Gowal et al. (2020) use samples extracted from TinyImages-80M. Unfortunately, since then, the official TinyImages-80M dataset has been withdrawn (due to the presence of offensive images). As such, we cannot provide a download link to our extrated data until we have manually verified that all extracted images are not offensive. If you want to reproduce our setup, consider the generated datasets below. We are also happy to help, so feel free to reach out to Sven Gowal directly.
Rebuffi et al. (2021) use samples generated by a Denoising Diffusion Probabilistic Model (DDPM; Ho et al., 2020) to improve robustness. The DDPM is solely trained on the original training data and does not use additional external data. The following table links to datasets of 1M generated samples for CIFAR-10, CIFAR-100 and SVHN.

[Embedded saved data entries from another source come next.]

-- pv_equiv track=rewrite | github.com/ChrisDito/QuIz-Kriptografi | Kriptografi/playfair.py | clean_decrypted_text
-- ===== SOURCE A (Python) =====
-- def clean_decrypted_text(text):
--     cleaned_text = ""
--     i = 0
--     while i < len(text):
--         cleaned_text += text[i]
--         if i + 1 < len(text) and text[i] == text[i + 1] and text[i + 1] == 'X':
--             i += 2  # Lewati huruf 'X' yang tidak relevan
--         else:
--             i += 1
--     return cleaned_text
-- ===== SOURCE B (Python) =====
-- def clean_decrypted_text(text):
--     # Run-based single pass: count each maximal run of 'X' and keep ceil(run/2) of them;
--     # all other characters are copied verbatim.
--     pieces = []
--     run = 0
--     for ch in text:
--         if ch == 'X':
--             run += 1
--         else:
--             pieces.append('X' * ((run + 1) // 2))
--             pieces.append(ch)
--             run = 0
--     return ''.join(pieces) + 'X' * ((run + 1) // 2)
-- ===== Notes on version B (the rewrite author's own statement) =====
-- stated objective: faster
-- what changed: Replaces A's index/while loop that skips the partner of each doubled-pad pair (quadratic via repeated string concatenation) with a linear run-based pass that counts each maximal run of the pad letter and emits ceil(run/2) of it per run, copying other characters verbatim.
import Mathlib
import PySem

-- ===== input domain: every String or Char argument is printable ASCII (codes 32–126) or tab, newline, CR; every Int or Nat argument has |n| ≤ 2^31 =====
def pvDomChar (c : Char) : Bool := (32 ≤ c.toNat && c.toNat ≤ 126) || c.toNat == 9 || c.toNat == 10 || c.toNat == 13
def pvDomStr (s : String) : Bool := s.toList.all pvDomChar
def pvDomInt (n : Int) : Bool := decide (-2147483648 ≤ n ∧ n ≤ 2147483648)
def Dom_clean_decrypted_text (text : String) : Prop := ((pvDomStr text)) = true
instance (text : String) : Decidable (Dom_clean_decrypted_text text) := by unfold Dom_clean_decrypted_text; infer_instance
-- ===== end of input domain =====

-- B replaces A's pair-skipping index loop with a run-based pass (ceil(run/2) X's per maximal run); objective: alternative.


-- ===== PORT A =====
-- A's while loop over the index i: append text[i]; if text[i] == text[i+1] == 'X', skip two, else one.
def cdtLoopA : List Char → List Char
  | [] => []
  | [c] => [c]
  | c :: d :: rest =>
      if c = d ∧ d = 'X' then c :: cdtLoopA rest
      else c :: cdtLoopA (d :: rest)

def clean_decrypted_text (text : String) : String :=
  String.mk (cdtLoopA text.toList)

-- ===== PORT B =====
-- B's for loop: state = (pieces so far, current run of 'X'); flush ceil(run/2) X's at each non-'X' and at the end.
def cdtLoopB : List Char → List Char → Nat → (List Char × Nat)
  | [], acc, run => (acc, run)
  | ch :: rest, acc, run =>
      if ch = 'X' then cdtLoopB rest acc (run + 1)
      else cdtLoopB rest (acc ++ List.replicate ((run + 1) / 2) 'X' ++ [ch]) 0

def clean_decrypted_text_alt (text : String) : String :=
  let r := cdtLoopB text.toList [] 0
  String.mk (r.1 ++ List.replicate ((r.2 + 1) / 2) 'X')

-- ===== PRECONDITION & SPEC =====
def Spec_clean_decrypted_text (text : String) (out : String) : Prop := out = clean_decrypted_text_alt text
instance (text : String) (out : String) : Decidable (Spec_clean_decrypted_text text out) := by unfold Spec_clean_decrypted_text; infer_instance

-- ===== CLAIM (what is proved, stated in full; the proofs are below) =====
def Claim_equal_clean_decrypted_text : Prop := ∀ (text : String), Dom_clean_decrypted_text text → Spec_clean_decrypted_text text (clean_decrypted_text text)

-- ===== LEMMAS AND PROOFS =====

-- A on a non-'X' head just emits it.
theorem cdtLoopA_cons_ne {c : Char} (cs : List Char) (hc : c ≠ 'X') :
    cdtLoopA (c :: cs) = c :: cdtLoopA cs := by
  cases cs with
  | nil => rfl
  | cons d rest =>
      have : ¬ (c = d ∧ d = 'X') := by
        rintro ⟨h1, h2⟩; exact hc (h1.trans h2)
      simp [cdtLoopA, this]

-- A collapses a maximal run of k X's (followed by a non-'X' boundary) to ⌈k/2⌉ X's.
theorem cdtLoopA_run : ∀ (k : Nat) (cs : List Char), cs.head? ≠ some 'X' →
    cdtLoopA (List.replicate k 'X' ++ cs) = List.replicate ((k + 1) / 2) 'X' ++ cdtLoopA cs
  | 0, cs, _ => by simp
  | 1, cs, h => by
      cases cs with
      | nil => rfl
      | cons d rest =>
          have hd : d ≠ 'X' := by intro he; exact h (by simp [he])
          have : ¬ ('X' = d ∧ d = 'X') := by rintro ⟨_, h2⟩; exact hd h2
          simp [cdtLoopA, this]
  | (k + 2), cs, h => by
      have ih := cdtLoopA_run k cs h
      have harith : (k + 2 + 1) / 2 = (k + 1) / 2 + 1 := by omega
      simp only [List.replicate_succ, List.cons_append, cdtLoopA, harith, ih]
      simp

-- Loop invariant for B: flushing B's state reproduces A's output on the pending run plus the rest.
theorem cdtLoopB_invariant : ∀ (cs acc : List Char) (run : Nat),
    (cdtLoopB cs acc run).1 ++ List.replicate (((cdtLoopB cs acc run).2 + 1) / 2) 'X'
      = acc ++ cdtLoopA (List.replicate run 'X' ++ cs)
  | [], acc, run => by
      have h := cdtLoopA_run run [] (by simp)
      simp only [List.append_nil] at h
      simp [cdtLoopB, h, cdtLoopA]
  | ch :: rest, acc, run => by
      by_cases hx : ch = 'X'
      · have ih := cdtLoopB_invariant rest acc (run + 1)
        have : List.replicate run 'X' ++ ch :: rest = List.replicate (run + 1) 'X' ++ rest := by
          subst hx
          simp [List.replicate_succ' (n := run)]
        simp only [cdtLoopB, if_pos hx, ih, this]
      · have ih := cdtLoopB_invariant rest (acc ++ List.replicate ((run + 1) / 2) 'X' ++ [ch]) 0
        have hrun : cdtLoopA (List.replicate run 'X' ++ ch :: rest)
            = List.replicate ((run + 1) / 2) 'X' ++ cdtLoopA (ch :: rest) :=
          cdtLoopA_run run (ch :: rest) (by simpa using hx)
        simp only [cdtLoopB, if_neg hx, ih, hrun, cdtLoopA_cons_ne rest hx]
        simp

-- ===== VERDICT (by name: the statement is the Claim_ definition above) =====
theorem clean_decrypted_text_spec : Claim_equal_clean_decrypted_text := by
  intro text _
  unfold Spec_clean_decrypted_text clean_decrypted_text clean_decrypted_text_alt
  have h := cdtLoopB_invariant text.toList [] 0
  simp at h
  simp [h]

dataset | model | size | link |
---|---|---|---|
CIFAR-10 | DDPM | 1M | npz |
CIFAR-100 | DDPM | 1M | npz |
SVHN | DDPM | 1M | npz |
To load each dataset, use NumPy. E.g.:
npzfile = np.load('cifar10_ddpm.npz')
images = npzfile['image']
labels = npzfile['label']
If you use this code (or any derived code), data or these models in your work, please cite the relevant accompanying paper:
@article{gowal2020uncovering,
title={Uncovering the Limits of Adversarial Training against Norm-Bounded Adversarial Examples},
author={Gowal, Sven and Qin, Chongli and Uesato, Jonathan and Mann, Timothy and Kohli, Pushmeet},
journal={arXiv preprint arXiv:2010.03593},
year={2020},
url={https://arxiv.org/pdf/2010.03593}
}
and/or
@article{rebuffi2021fixing,
title={Fixing Data Augmentation to Improve Adversarial Robustness},
author={Rebuffi, Sylvestre-Alvise and Gowal, Sven and Calian, Dan A. and Stimberg, Florian and Wiles, Olivia and Mann, Timothy},
journal={arXiv preprint arXiv:2103.01946},
year={2021},
url={https://arxiv.org/pdf/2103.01946}
}
This is not an official Google product.